Themistoklis Diamantopoulos, Michael Roth, Andreas Symeonidis and Ewan Klein
"Software requirements as an application domain for natural language processing"
Language Resources and Evaluation, pp. 1-30, 2017 Feb
Mapping functional requirements first to specifications and then to code is one of the most challenging tasks in software development. Since requirements are commonly written in natural language, they can be prone to ambiguity, incompleteness and inconsistency. Structured semantic representations allow requirements to be translated to formal models, which can be used to detect problems at an early stage of the development process through validation. Storing and querying such models can also facilitate software reuse. Several approaches constrain the input format of requirements to produce specifications, however they usually require considerable human effort in order to adopt domain-specific heuristics and/or controlled languages. We propose a mechanism that automates the mapping of requirements to formal representations using semantic role labeling. We describe the first publicly available dataset for this task, employ a hierarchical framework that allows requirements concepts to be annotated, and discuss how semantic role labeling can be adapted for parsing software requirements.

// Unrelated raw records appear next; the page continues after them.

-- pv_equiv track=rewrite | github.com/glassus/aoc2021 | day03/03_2.py | filtre_min
-- ===== SOURCE A (Python) =====
-- def filtre_min(data, i):
--     c = 0
--
--     for mot in data:
--         if mot[i] == '1':
--             c += 1
--     if c >= len(data) - c:
--         val_min = "0"
--     else:
--         val_min = "1"
--     new_data = [mot for mot in data if mot[i] == val_min]
--     return new_data
-- ===== SOURCE B (Python) =====
-- def filtre_min(data, i):
--     ones, zeros = [], []
--     for mot in data:
--         if mot[i] == '1':
--             ones.append(mot)
--         elif mot[i] == '0':
--             zeros.append(mot)
--     if len(ones) >= len(data) - len(ones):
--         return zeros
--     return ones
-- ===== Notes on version B (the rewrite author's own statement) =====
-- stated objective: simpler
-- what changed: B partitions the words into the '1'-group and the '0'-group in a single pass and returns the minority group (tie to zeros, comparing against len(data)-len(ones) as A does), instead of A's two passes: count then re-scan to filter.
import Mathlib
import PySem

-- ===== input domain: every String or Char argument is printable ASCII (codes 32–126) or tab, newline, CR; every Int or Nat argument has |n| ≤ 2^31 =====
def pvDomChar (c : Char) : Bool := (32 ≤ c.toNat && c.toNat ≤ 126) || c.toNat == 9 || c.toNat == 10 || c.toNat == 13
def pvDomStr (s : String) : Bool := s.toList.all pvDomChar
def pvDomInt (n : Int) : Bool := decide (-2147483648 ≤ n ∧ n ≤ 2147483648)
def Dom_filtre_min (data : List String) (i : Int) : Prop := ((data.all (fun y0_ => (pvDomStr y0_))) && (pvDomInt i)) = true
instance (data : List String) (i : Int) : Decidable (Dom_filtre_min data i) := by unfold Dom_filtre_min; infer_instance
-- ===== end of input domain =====

-- B partitions the words into the '1'-group and the '0'-group in one pass and returns
-- the minority group (tie to zeros, comparing against len(data)-len(ones) like A),
-- instead of A's count pass followed by a second filtering pass. Objective: simpler.

-- ===== PORT A =====
def filtre_min (data : List String) (i : Int) : List String :=
  let c : Int := data.foldl (fun c mot =>
    if PySem.Str.pyGet? mot i == some '1' then c + 1 else c) 0
  let val_min : Char := if c ≥ (data.length : Int) - c then '0' else '1'
  data.filter (fun mot => PySem.Str.pyGet? mot i == some val_min)

-- ===== PORT B =====
def filtre_min_alt (data : List String) (i : Int) : List String :=
  let p : List String × List String := data.foldl (fun p mot =>
    if PySem.Str.pyGet? mot i == some '1' then (p.1 ++ [mot], p.2)
    else if PySem.Str.pyGet? mot i == some '0' then (p.1, p.2 ++ [mot])
    else p) ([], [])
  if (p.1.length : Int) ≥ (data.length : Int) - p.1.length then p.2 else p.1

-- ===== PRECONDITION & SPEC =====
-- Pre_ excludes exactly the inputs where Python A raises IndexError (some word has no column i).
def Pre_filtre_min (data : List String) (i : Int) : Prop :=
  ∀ mot ∈ data, PySem.Raise.InRange mot.toList.length i
instance (data : List String) (i : Int) : Decidable (Pre_filtre_min data i) := by
  unfold Pre_filtre_min; infer_instance
def pvWitness_filtre_min : List String × Int := (["10", "01", "11"], 0)

def Spec_filtre_min (data : List String) (i : Int) (out : List String) : Prop := out = filtre_min_alt data i
instance (data : List String) (i : Int) (out : List String) : Decidable (Spec_filtre_min data i out) := by unfold Spec_filtre_min; infer_instance

-- ===== CLAIM (what is proved, stated in full; the proofs are below) =====
def Claim_equal_filtre_min : Prop := ∀ (data : List String) (i : Int), Dom_filtre_min data i → Pre_filtre_min data i → Spec_filtre_min data i (filtre_min data i)

-- ===== LEMMAS AND PROOFS =====

-- A's counting loop counts exactly the filtered '1'-words.
theorem pv_count_eq_filter_length (p : String → Bool) (data : List String) (a : Int) :
    data.foldl (fun c mot => if p mot then c + 1 else c) a
      = a + ((data.filter p).length : Int) := by
  induction data generalizing a with
  | nil => simp
  | cons x xs ih =>
    simp only [List.foldl, List.filter]
    by_cases h : p x <;> simp [h, ih]
    omega

-- B's partition loop accumulates the two filters.
theorem pv_partition_eq (p q : String → Bool)
    (hdisj : ∀ mot, p mot = true → q mot = false) (data : List String)
    (acc : List String × List String) :
    data.foldl (fun r mot =>
      if p mot then (r.1 ++ [mot], r.2)
      else if q mot then (r.1, r.2 ++ [mot])
      else r) acc
      = (acc.1 ++ data.filter p, acc.2 ++ data.filter q) := by
  induction data generalizing acc with
  | nil => simp
  | cons x xs ih =>
    simp only [List.foldl, List.filter]
    by_cases hp : p x
    · simp [hp, ih, hdisj x hp]
    · by_cases hq : q x <;> simp [hp, hq, ih]

-- ===== VERDICT (by name: the statement is the Claim_ definition above) =====
theorem filtre_min_spec : Claim_equal_filtre_min := by
  intro data i _ _
  show filtre_min data i = filtre_min_alt data i
  unfold filtre_min filtre_min_alt
  rw [pv_count_eq_filter_length, pv_partition_eq _ _ (fun mot hp => by
    cases h : PySem.Str.pyGet? mot i <;> simp_all
    subst h; decide)]
  simp only [List.nil_append, Int.zero_add]
  split_ifs with h <;> simp_all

Themistoklis Diamantopoulos and Andreas Symeonidis
Enterprise Information Systems, pp. 1-22, 2017 Dec
Enhancing the requirements elicitation process has always been of added value to software engineers, since it expedites the software lifecycle and reduces errors in the conceptualization phase of software products. The challenge posed to the research community is to construct formal models that are capable of storing requirements from multimodal formats (text and UML diagrams) and promote easy requirements reuse, while at the same time being traceable to allow full control of the system design, as well as comprehensible to software engineers and end users. In this work, we present an approach that enhances requirements reuse while capturing the static (functional requirements, use case diagrams) and dynamic (activity diagrams) view of software projects. Our ontology-based approach allows for reasoning over the stored requirements, while the mining methodologies employed detect incomplete or missing software requirements, this way reducing the effort required for requirements elicitation at an early stage of the project lifecycle.